Of the 100 participants who met the eligibility criteria, all completed both the paper- and smartphone-based versions of the BDI-II and provided complete data. Table 1 presents the demographic and lifestyle characteristics of the participants. The mean age was 19.78 years (SD = 0.94), with ten participants (10%) being male. Seven participants (7%) reported a drinking habit, none (0%) had a smoking habit, and 28 participants (28%) engaged in regular exercise.

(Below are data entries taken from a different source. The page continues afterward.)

-- pv_equiv track=rewrite | github.com/venkateswarlu589/Datastructures-and-Algorithms | 1716-calculate-money-in-leetcode-bank/1716-calculate-money-in-leetcode-bank.py | totalMoney
-- ===== SOURCE A (Python) =====
-- def totalMoney(n: int) -> int:
--     sum = 1
--     total = 1
--     sol =0
--     for i in range(1,n+1):
--         sol += total
--         total += 1
--         if i % 7 == 0:
--             sum += 1
--             total = sum
--     return sol
-- ===== SOURCE B (Python) =====
-- def totalMoney(n: int) -> int:
--     # Closed form: full weeks contribute 28, 35, 42, ...; leftover days start at w+1.
--     if n <= 0:
--         return 0
--     w, r = divmod(n, 7)
--     return 28 * w + 7 * (w * (w - 1)) // 2 + r * (w + 1) + r * (r - 1) // 2
-- ===== Notes on version B (the rewrite author's own statement) =====
-- stated objective: faster
-- what changed: Replaced the day-by-day simulation loop with a closed-form arithmetic-series formula over full weeks plus the leftover days.
import Mathlib
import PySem

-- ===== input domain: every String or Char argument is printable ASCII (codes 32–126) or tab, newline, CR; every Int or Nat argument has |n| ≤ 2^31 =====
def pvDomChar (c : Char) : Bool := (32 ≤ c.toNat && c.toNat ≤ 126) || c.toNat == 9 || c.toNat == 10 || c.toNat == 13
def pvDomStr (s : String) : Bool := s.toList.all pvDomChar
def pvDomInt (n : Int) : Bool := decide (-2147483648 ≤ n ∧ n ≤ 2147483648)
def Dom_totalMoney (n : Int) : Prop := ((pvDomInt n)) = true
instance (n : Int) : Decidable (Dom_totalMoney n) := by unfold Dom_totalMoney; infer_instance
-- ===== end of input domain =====

-- B replaces A's day-by-day simulation loop with a closed-form arithmetic-series formula (faster).

-- ===== PORT A =====
-- loop body of A: state (sum, total, sol), loop variable i
def stepA (s : Int × Int × Int) (i : Int) : Int × Int × Int :=
  let sum := s.1
  let total := s.2.1
  let sol := s.2.2 + total
  let total := total + 1
  if PySem.Int.mod i 7 == 0 then (sum + 1, sum + 1, sol) else (sum, total, sol)

def totalMoney (n : Int) : Int :=
  ((PySem.List.pyRange 1 (n + 1) 1).foldl stepA (1, 1, 0)).2.2

-- ===== PORT B =====
def totalMoney_alt (n : Int) : Int :=
  if n ≤ 0 then 0
  else
    let w := PySem.Int.floordiv n 7
    let r := PySem.Int.mod n 7
    28 * w + PySem.Int.floordiv (7 * (w * (w - 1))) 2 + r * (w + 1) + PySem.Int.floordiv (r * (r - 1)) 2

-- ===== PRECONDITION & SPEC =====
def Spec_totalMoney (n : Int) (out : Int) : Prop := out = totalMoney_alt n
instance (n : Int) (out : Int) : Decidable (Spec_totalMoney n out) := by unfold Spec_totalMoney; infer_instance

-- ===== CLAIM (what is proved, stated in full; the proofs are below) =====
def Claim_equal_totalMoney : Prop := ∀ (n : Int), Dom_totalMoney n → Spec_totalMoney n (totalMoney n)

-- ===== LEMMAS AND PROOFS =====

-- triangular-number helper: T m = m*(m-1) // 2
def T (m : Int) : Int := PySem.Int.floordiv (m * (m - 1)) 2

theorem T_succ (m : Int) : T (m + 1) = T m + m := by
  simp only [T, PySem.Int.floordiv_eq_ediv_of_pos (by norm_num : (0:Int) < 2)]
  rw [show (m + 1) * ((m + 1) - 1) = m * (m - 1) + m * 2 by ring]
  rw [Int.add_mul_ediv_right _ _ (by norm_num : (2:Int) ≠ 0)]

theorem two_dvd_pred_mul (w : Int) : (2:Int) ∣ w * (w - 1) := by
  have h := Int.even_mul_succ_self (w - 1)
  rw [show (w - 1) + 1 = w by ring] at h
  simpa [mul_comm] using h.two_dvd

theorem sevenT (w : Int) : PySem.Int.floordiv (7 * (w * (w - 1))) 2 = 7 * T w := by
  simp only [T, PySem.Int.floordiv_eq_ediv_of_pos (by norm_num : (0:Int) < 2)]
  exact Int.mul_ediv_assoc 7 (two_dvd_pred_mul w)

-- loop invariant of A after k days: sum = 1 + k/7, total = 1 + k/7 + k%7, sol = closed form
theorem loopA (k : Nat) :
    (PySem.List.pyRange 1 ((k : Int) + 1) 1).foldl stepA (1, 1, 0)
      = (1 + (k : Int) / 7,
         (1 + (k : Int) / 7 + (k : Int) % 7,
          28 * ((k : Int) / 7) + 7 * T ((k : Int) / 7)
            + ((k : Int) % 7) * ((k : Int) / 7 + 1) + T ((k : Int) % 7))) := by
  induction k with
  | zero =>
    rw [PySem.List.pyRange_one_eq_nil (by norm_num)]
    simp [T]
  | succ k ih =>
    have hcast : ((k + 1 : Nat) : Int) = (k : Int) + 1 := by push_cast; ring
    rw [hcast, PySem.List.pyRange_one_succ_right (by omega), List.foldl_append, ih]
    simp only [List.foldl, stepA, PySem.Int.mod_eq_emod_of_pos (by norm_num : (0:Int) < 7)]
    by_cases h : ((k : Int) + 1) % 7 = 0
    · have h6 : (k : Int) % 7 = 6 := by omega
      have hq : ((k : Int) + 1) / 7 = (k : Int) / 7 + 1 := by omega
      rw [hq, h, h6]
      simp only [beq_self_eq_true, if_true, Prod.mk.injEq]
      refine ⟨by ring, by ring, ?_⟩
      rw [T_succ]
      have h15 : T 6 = 15 := by decide
      have h0 : T 0 = 0 := by decide
      rw [h15, h0]
      ring
    · have hq : ((k : Int) + 1) / 7 = (k : Int) / 7 := by omega
      have hm : ((k : Int) + 1) % 7 = (k : Int) % 7 + 1 := by omega
      rw [hq, hm]
      have hb : (((k : Int) % 7 + 1 : Int) == 0) = false := by
        rw [beq_eq_false_iff_ne]; omega
      rw [hb]
      simp only [Bool.false_eq_true, if_false, Prod.mk.injEq]
      refine ⟨trivial, by ring, ?_⟩
      rw [T_succ]
      ring

-- ===== VERDICT (by name: the statement is the Claim_ definition above) =====
theorem totalMoney_spec : Claim_equal_totalMoney := by
  intro n _
  unfold Spec_totalMoney totalMoney totalMoney_alt
  by_cases hn : n ≤ 0
  · rw [PySem.List.pyRange_one_eq_nil (by omega), if_pos hn]
    rfl
  · have hk : ((n.toNat : Nat) : Int) = n := Int.toNat_of_nonneg (by omega)
    rw [if_neg hn]
    conv_lhs => rw [← hk]
    rw [loopA]
    show _ = 28 * PySem.Int.floordiv n 7
        + PySem.Int.floordiv (7 * (PySem.Int.floordiv n 7 * (PySem.Int.floordiv n 7 - 1))) 2
        + PySem.Int.mod n 7 * (PySem.Int.floordiv n 7 + 1)
        + PySem.Int.floordiv (PySem.Int.mod n 7 * (PySem.Int.mod n 7 - 1)) 2
    rw [sevenT, PySem.Int.floordiv_eq_ediv_of_pos (by norm_num : (0:Int) < 7),
        PySem.Int.mod_eq_emod_of_pos (by norm_num : (0:Int) < 7), hk]
    rfl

3.2. Mean and LMM Results for the Paper- and Smartphone-First Groups

Table 2 presents the means and LMM results for the paper- and smartphone-first groups. In the paper-first group, the mean BDI-II score for the paper version was 6.82 (SD = 5.01), while in the smartphone-first group, the mean score was 7.78 (SD = 7.24). For the smartphone version, the mean BDI-II score was 5.82 (SD = 4.88) in the paper-first group, and 9.56 (SD = 7.36) in the smartphone-first group. The interaction between administration format and order was not significant in the LMM (p = 0.29; 95% CI −2.20–0.64), indicating that no carryover effect was observed.

3.3. Agreement Between the Smartphone and Paper Versions of BDI-II

Table 3 shows the results of the ICCagreement for the BDI-II scores. The ICCagreement between the paper-based and smartphone-based BDI-II scores was 0.81 (95% CI 0.74–0.87).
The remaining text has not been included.